"""
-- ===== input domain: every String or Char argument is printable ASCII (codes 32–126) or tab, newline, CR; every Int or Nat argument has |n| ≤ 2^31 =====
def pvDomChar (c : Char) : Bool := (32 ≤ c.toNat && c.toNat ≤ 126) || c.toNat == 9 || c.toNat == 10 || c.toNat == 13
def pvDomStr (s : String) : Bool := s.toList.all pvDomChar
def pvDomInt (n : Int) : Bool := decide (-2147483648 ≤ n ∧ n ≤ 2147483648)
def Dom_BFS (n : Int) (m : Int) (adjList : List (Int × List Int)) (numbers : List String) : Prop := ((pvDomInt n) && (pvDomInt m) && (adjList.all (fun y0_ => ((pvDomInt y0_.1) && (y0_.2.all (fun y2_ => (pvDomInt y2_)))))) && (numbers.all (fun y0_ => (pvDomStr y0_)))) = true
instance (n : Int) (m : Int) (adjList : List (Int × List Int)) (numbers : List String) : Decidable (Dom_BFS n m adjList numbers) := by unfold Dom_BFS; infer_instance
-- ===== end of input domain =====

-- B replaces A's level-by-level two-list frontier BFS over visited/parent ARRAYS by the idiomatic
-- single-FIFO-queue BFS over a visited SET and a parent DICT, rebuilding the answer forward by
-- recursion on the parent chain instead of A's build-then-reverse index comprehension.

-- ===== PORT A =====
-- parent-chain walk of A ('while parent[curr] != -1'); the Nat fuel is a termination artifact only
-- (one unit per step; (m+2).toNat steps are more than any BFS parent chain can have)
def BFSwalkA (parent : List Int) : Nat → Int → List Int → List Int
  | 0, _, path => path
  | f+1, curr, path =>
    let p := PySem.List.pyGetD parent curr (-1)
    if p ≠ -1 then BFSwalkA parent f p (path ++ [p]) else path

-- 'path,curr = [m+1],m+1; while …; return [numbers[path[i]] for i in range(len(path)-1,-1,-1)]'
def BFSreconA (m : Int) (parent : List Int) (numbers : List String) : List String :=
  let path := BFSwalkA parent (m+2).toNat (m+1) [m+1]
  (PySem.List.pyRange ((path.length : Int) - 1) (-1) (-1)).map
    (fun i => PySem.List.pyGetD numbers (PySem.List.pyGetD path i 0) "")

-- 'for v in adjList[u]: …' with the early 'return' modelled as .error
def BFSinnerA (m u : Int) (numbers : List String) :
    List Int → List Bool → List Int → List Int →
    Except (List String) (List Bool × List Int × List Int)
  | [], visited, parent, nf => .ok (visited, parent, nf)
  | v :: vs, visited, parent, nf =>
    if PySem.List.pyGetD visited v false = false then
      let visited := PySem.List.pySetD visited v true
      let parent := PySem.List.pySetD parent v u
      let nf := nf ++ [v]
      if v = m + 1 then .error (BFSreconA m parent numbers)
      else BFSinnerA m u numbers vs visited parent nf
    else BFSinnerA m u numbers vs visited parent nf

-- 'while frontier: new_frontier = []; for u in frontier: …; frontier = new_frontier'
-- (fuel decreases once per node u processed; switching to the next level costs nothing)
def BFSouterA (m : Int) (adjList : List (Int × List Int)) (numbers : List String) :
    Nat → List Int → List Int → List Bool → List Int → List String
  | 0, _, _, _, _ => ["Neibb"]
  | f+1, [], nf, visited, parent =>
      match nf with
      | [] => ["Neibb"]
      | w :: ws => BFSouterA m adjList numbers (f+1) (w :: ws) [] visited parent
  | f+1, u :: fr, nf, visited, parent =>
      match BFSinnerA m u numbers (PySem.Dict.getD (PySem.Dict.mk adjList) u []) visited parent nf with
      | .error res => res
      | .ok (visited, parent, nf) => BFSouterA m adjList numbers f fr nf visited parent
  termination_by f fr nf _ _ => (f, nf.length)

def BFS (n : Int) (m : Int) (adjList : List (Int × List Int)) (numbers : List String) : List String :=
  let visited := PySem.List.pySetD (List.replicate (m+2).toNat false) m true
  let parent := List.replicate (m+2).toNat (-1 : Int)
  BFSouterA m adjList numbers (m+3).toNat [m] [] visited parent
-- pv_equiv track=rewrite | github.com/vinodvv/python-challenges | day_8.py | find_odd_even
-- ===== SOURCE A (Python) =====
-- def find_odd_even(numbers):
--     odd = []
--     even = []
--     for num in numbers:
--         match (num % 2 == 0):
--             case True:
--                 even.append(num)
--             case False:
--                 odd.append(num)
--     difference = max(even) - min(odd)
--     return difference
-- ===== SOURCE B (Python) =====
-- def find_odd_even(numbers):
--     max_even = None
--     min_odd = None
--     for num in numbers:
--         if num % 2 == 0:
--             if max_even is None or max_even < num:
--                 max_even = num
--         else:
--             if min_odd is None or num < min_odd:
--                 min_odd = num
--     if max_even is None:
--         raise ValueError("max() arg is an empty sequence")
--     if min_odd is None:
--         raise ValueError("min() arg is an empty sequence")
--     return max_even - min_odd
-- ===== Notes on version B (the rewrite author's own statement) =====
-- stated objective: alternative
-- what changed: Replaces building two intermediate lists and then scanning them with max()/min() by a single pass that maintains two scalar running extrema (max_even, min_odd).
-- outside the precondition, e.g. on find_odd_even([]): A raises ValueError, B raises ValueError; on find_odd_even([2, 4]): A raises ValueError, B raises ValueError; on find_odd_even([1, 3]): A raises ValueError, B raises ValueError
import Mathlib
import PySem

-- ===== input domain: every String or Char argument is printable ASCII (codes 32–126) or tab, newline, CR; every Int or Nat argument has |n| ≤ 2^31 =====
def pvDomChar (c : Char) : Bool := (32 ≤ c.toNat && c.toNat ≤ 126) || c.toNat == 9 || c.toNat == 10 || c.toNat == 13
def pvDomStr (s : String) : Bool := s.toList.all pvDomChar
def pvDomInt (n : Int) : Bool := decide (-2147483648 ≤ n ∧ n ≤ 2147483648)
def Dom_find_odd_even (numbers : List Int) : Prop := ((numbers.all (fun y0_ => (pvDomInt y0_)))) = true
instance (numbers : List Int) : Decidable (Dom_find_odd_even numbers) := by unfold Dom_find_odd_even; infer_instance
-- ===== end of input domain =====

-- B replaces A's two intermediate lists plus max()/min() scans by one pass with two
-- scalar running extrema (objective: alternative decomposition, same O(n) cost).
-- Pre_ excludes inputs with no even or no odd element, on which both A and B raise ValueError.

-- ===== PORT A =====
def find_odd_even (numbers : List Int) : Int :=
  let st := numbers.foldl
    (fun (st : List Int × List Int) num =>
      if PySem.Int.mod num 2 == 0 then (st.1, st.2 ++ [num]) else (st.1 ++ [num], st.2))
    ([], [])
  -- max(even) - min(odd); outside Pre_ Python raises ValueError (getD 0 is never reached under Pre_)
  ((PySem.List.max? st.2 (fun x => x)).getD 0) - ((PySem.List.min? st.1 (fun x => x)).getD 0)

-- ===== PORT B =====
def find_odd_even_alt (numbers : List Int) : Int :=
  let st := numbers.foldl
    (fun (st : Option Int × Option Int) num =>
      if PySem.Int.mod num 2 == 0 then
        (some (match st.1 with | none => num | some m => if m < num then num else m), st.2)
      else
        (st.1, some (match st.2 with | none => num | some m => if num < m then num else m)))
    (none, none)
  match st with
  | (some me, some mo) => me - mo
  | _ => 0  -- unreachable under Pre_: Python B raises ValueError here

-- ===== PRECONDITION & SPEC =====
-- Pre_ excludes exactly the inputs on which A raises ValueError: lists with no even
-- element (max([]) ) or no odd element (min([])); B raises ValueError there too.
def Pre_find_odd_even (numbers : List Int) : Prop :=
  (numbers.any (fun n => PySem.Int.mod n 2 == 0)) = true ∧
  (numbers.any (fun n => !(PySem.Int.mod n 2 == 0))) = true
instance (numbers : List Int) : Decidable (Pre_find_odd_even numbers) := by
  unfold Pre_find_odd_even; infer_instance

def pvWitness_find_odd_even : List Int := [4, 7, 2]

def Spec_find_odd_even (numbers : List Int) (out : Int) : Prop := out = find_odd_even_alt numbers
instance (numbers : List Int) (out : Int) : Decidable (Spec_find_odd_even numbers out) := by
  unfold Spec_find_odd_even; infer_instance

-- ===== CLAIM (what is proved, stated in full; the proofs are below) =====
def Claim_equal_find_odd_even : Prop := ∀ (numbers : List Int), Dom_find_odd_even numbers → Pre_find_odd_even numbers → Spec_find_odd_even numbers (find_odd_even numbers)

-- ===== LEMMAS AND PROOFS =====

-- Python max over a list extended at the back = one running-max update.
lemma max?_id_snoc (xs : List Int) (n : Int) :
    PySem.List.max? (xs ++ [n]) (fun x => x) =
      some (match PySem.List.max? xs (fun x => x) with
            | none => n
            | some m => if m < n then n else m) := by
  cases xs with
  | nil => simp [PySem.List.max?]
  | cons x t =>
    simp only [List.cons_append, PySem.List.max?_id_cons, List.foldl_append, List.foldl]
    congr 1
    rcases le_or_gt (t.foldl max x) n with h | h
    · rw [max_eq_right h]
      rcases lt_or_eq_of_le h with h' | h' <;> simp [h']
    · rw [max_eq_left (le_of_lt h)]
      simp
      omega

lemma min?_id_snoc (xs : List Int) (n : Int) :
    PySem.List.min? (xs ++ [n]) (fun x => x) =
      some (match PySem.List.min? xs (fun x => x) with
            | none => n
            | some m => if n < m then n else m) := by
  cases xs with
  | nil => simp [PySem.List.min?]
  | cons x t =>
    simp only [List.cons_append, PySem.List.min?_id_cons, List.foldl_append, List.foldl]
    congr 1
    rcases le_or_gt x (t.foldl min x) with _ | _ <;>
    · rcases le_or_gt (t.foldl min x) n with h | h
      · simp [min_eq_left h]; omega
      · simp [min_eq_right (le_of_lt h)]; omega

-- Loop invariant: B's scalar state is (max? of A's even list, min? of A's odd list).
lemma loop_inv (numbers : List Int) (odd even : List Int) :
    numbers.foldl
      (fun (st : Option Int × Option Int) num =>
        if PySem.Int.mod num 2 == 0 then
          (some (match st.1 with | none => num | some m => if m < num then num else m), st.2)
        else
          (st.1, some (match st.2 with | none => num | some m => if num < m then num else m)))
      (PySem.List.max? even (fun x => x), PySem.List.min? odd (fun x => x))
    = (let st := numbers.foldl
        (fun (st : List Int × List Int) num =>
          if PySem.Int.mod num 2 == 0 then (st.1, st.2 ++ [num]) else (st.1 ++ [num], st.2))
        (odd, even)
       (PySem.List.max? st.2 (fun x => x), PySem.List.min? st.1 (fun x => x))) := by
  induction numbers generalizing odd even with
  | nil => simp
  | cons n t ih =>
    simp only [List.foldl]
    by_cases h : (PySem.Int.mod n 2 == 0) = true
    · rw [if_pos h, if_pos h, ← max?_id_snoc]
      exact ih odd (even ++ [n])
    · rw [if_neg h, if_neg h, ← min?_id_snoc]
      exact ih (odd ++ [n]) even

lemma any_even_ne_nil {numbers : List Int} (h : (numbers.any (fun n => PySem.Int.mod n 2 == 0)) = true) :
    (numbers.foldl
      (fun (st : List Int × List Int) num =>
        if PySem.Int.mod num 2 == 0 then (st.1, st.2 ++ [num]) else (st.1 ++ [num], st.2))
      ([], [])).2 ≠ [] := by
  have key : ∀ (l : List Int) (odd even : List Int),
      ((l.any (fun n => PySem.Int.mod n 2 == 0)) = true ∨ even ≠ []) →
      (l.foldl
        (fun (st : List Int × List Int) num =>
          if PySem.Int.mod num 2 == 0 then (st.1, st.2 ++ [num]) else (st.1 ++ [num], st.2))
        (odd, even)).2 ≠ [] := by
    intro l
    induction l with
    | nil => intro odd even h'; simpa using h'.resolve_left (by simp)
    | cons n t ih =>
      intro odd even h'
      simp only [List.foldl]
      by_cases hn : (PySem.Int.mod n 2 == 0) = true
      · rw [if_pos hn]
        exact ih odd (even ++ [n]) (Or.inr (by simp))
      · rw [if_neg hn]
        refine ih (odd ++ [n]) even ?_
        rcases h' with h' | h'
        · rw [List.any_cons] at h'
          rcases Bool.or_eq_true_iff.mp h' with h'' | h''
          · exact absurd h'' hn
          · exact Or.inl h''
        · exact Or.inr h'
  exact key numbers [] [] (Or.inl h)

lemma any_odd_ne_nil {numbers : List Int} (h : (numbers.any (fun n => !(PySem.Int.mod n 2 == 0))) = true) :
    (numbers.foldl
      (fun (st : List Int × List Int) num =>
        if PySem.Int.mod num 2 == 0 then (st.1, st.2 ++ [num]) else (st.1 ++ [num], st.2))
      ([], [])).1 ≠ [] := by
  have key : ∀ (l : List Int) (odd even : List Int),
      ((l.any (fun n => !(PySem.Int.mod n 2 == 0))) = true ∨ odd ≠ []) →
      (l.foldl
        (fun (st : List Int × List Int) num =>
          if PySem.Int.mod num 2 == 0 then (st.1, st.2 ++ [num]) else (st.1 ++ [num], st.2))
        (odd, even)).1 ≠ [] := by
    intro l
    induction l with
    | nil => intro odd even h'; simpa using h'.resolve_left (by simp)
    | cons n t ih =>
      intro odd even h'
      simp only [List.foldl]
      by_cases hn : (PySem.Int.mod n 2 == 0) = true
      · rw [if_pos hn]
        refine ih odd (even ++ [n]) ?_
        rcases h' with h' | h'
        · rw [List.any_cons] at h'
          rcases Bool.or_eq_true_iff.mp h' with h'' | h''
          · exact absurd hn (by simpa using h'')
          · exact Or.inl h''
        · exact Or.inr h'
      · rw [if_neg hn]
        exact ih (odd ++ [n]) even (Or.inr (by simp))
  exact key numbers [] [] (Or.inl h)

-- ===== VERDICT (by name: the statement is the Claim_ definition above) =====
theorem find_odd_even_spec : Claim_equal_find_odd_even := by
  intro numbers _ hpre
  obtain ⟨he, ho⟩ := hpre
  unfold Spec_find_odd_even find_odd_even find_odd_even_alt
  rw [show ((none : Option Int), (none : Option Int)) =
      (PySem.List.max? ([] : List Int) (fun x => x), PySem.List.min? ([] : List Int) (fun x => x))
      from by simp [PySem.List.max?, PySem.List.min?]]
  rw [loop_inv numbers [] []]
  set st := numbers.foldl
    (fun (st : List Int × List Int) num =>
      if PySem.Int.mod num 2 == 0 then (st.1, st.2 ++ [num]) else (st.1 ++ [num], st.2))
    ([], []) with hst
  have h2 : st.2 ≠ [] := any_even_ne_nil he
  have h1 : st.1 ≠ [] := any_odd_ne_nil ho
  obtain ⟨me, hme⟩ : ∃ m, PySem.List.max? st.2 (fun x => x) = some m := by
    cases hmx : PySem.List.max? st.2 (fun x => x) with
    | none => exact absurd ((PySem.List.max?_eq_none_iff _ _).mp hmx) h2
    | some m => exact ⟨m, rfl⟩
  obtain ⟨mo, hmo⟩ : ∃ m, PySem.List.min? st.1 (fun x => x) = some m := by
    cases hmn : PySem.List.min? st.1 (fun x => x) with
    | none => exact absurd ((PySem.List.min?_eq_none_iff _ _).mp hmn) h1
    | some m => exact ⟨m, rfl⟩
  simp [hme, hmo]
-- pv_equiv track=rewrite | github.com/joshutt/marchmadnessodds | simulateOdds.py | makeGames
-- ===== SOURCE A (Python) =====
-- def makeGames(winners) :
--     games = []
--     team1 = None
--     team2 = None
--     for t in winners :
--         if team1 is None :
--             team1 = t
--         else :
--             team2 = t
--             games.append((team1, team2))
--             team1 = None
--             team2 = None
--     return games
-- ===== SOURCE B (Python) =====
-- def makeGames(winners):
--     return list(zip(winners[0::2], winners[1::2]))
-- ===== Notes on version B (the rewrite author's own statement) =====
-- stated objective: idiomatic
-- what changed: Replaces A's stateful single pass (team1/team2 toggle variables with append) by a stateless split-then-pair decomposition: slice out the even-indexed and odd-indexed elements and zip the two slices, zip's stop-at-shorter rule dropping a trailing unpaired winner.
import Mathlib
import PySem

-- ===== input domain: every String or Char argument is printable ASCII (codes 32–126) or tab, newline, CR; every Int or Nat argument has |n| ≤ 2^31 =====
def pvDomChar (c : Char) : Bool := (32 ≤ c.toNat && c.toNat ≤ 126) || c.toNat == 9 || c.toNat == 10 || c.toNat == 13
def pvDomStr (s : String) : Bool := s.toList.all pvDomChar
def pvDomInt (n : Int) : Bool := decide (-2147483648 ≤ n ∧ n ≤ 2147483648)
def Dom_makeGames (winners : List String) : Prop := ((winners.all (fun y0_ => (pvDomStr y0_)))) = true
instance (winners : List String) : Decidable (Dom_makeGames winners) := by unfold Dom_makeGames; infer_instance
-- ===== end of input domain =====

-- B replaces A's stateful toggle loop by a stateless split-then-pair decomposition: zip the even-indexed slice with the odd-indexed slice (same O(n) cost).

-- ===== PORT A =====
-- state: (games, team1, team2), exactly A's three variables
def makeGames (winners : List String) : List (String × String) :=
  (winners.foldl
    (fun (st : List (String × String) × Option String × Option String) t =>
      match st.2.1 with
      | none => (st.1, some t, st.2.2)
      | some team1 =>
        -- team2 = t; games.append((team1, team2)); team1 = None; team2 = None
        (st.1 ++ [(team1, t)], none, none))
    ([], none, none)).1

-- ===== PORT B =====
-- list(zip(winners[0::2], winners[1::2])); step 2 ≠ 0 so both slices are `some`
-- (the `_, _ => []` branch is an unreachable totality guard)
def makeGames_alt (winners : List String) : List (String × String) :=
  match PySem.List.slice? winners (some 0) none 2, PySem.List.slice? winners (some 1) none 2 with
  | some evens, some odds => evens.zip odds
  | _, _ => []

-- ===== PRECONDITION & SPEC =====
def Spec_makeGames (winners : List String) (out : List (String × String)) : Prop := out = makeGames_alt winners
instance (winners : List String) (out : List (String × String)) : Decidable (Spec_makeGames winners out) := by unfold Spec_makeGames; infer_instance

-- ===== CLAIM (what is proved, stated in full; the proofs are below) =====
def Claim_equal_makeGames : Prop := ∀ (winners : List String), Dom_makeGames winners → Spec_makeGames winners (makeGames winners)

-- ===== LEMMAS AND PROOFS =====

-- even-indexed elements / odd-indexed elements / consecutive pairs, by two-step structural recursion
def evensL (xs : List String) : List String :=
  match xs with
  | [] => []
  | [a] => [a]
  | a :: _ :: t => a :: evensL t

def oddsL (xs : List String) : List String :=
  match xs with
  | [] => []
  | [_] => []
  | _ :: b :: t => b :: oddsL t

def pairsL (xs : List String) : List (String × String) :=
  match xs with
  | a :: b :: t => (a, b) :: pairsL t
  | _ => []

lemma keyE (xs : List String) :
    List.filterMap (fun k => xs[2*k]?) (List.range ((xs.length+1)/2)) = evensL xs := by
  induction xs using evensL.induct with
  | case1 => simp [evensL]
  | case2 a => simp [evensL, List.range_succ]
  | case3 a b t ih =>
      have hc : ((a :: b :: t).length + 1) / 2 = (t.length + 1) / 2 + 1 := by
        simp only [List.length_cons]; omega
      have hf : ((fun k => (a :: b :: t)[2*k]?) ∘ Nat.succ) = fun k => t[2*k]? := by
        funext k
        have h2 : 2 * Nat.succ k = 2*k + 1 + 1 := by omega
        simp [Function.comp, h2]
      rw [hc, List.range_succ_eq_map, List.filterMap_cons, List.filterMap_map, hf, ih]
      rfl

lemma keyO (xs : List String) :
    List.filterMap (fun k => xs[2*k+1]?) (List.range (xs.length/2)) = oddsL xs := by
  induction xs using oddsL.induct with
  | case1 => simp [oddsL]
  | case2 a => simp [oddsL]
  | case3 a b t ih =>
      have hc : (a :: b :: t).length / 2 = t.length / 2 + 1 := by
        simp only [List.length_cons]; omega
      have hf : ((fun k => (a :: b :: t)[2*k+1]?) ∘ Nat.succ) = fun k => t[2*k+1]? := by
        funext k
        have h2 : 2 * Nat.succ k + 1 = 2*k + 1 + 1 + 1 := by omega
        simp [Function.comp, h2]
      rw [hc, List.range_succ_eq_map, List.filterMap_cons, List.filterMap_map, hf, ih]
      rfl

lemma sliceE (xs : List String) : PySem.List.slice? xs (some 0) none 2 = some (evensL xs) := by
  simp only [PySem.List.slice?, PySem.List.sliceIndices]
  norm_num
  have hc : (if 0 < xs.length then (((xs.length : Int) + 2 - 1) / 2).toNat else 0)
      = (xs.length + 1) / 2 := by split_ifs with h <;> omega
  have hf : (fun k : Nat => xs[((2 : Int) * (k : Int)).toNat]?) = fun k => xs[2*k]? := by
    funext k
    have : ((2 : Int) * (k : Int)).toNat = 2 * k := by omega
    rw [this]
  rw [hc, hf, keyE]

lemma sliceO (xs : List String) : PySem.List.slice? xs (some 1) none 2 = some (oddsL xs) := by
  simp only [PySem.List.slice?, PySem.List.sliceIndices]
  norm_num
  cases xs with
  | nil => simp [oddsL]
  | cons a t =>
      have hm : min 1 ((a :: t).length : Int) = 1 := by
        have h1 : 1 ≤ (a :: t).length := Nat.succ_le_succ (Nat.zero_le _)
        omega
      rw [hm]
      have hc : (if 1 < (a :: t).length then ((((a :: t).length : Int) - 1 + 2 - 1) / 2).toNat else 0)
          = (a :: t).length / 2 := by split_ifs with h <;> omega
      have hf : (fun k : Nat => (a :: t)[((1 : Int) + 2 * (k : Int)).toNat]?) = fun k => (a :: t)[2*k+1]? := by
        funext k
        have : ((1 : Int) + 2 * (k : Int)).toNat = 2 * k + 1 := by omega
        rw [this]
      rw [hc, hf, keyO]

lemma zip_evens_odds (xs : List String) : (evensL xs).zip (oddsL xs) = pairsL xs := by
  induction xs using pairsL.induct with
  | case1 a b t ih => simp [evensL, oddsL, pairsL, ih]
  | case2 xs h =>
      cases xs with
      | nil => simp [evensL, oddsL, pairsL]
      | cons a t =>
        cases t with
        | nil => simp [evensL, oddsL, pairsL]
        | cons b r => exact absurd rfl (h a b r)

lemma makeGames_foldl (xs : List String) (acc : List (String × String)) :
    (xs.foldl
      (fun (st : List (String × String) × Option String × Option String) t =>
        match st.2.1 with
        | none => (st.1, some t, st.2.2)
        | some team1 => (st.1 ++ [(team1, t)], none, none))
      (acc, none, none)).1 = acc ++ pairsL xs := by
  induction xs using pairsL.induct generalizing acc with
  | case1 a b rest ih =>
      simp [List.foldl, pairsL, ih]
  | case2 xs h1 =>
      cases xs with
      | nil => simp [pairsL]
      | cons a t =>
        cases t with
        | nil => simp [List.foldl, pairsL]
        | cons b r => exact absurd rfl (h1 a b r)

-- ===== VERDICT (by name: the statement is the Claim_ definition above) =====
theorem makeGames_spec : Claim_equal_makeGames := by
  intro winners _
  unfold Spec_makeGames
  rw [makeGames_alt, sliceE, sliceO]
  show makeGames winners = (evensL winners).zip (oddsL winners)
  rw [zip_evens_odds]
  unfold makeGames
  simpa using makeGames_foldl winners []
"""
Exercise aim
After locating the line with "have hf : (fun k : Nat => xs[((2" above, return that line and every later line through the one with "nil => simp [oddsL]", word for word and with nothing else.

Solution to this problem
  have hf : (fun k : Nat => xs[((2 : Int) * (k : Int)).toNat]?) = fun k => xs[2*k]? := by
    funext k
    have : ((2 : Int) * (k : Int)).toNat = 2 * k := by omega
    rw [this]
  rw [hc, hf, keyE]

lemma sliceO (xs : List String) : PySem.List.slice? xs (some 1) none 2 = some (oddsL xs) := by
  simp only [PySem.List.slice?, PySem.List.sliceIndices]
  norm_num
  cases xs with
  | nil => simp [oddsL]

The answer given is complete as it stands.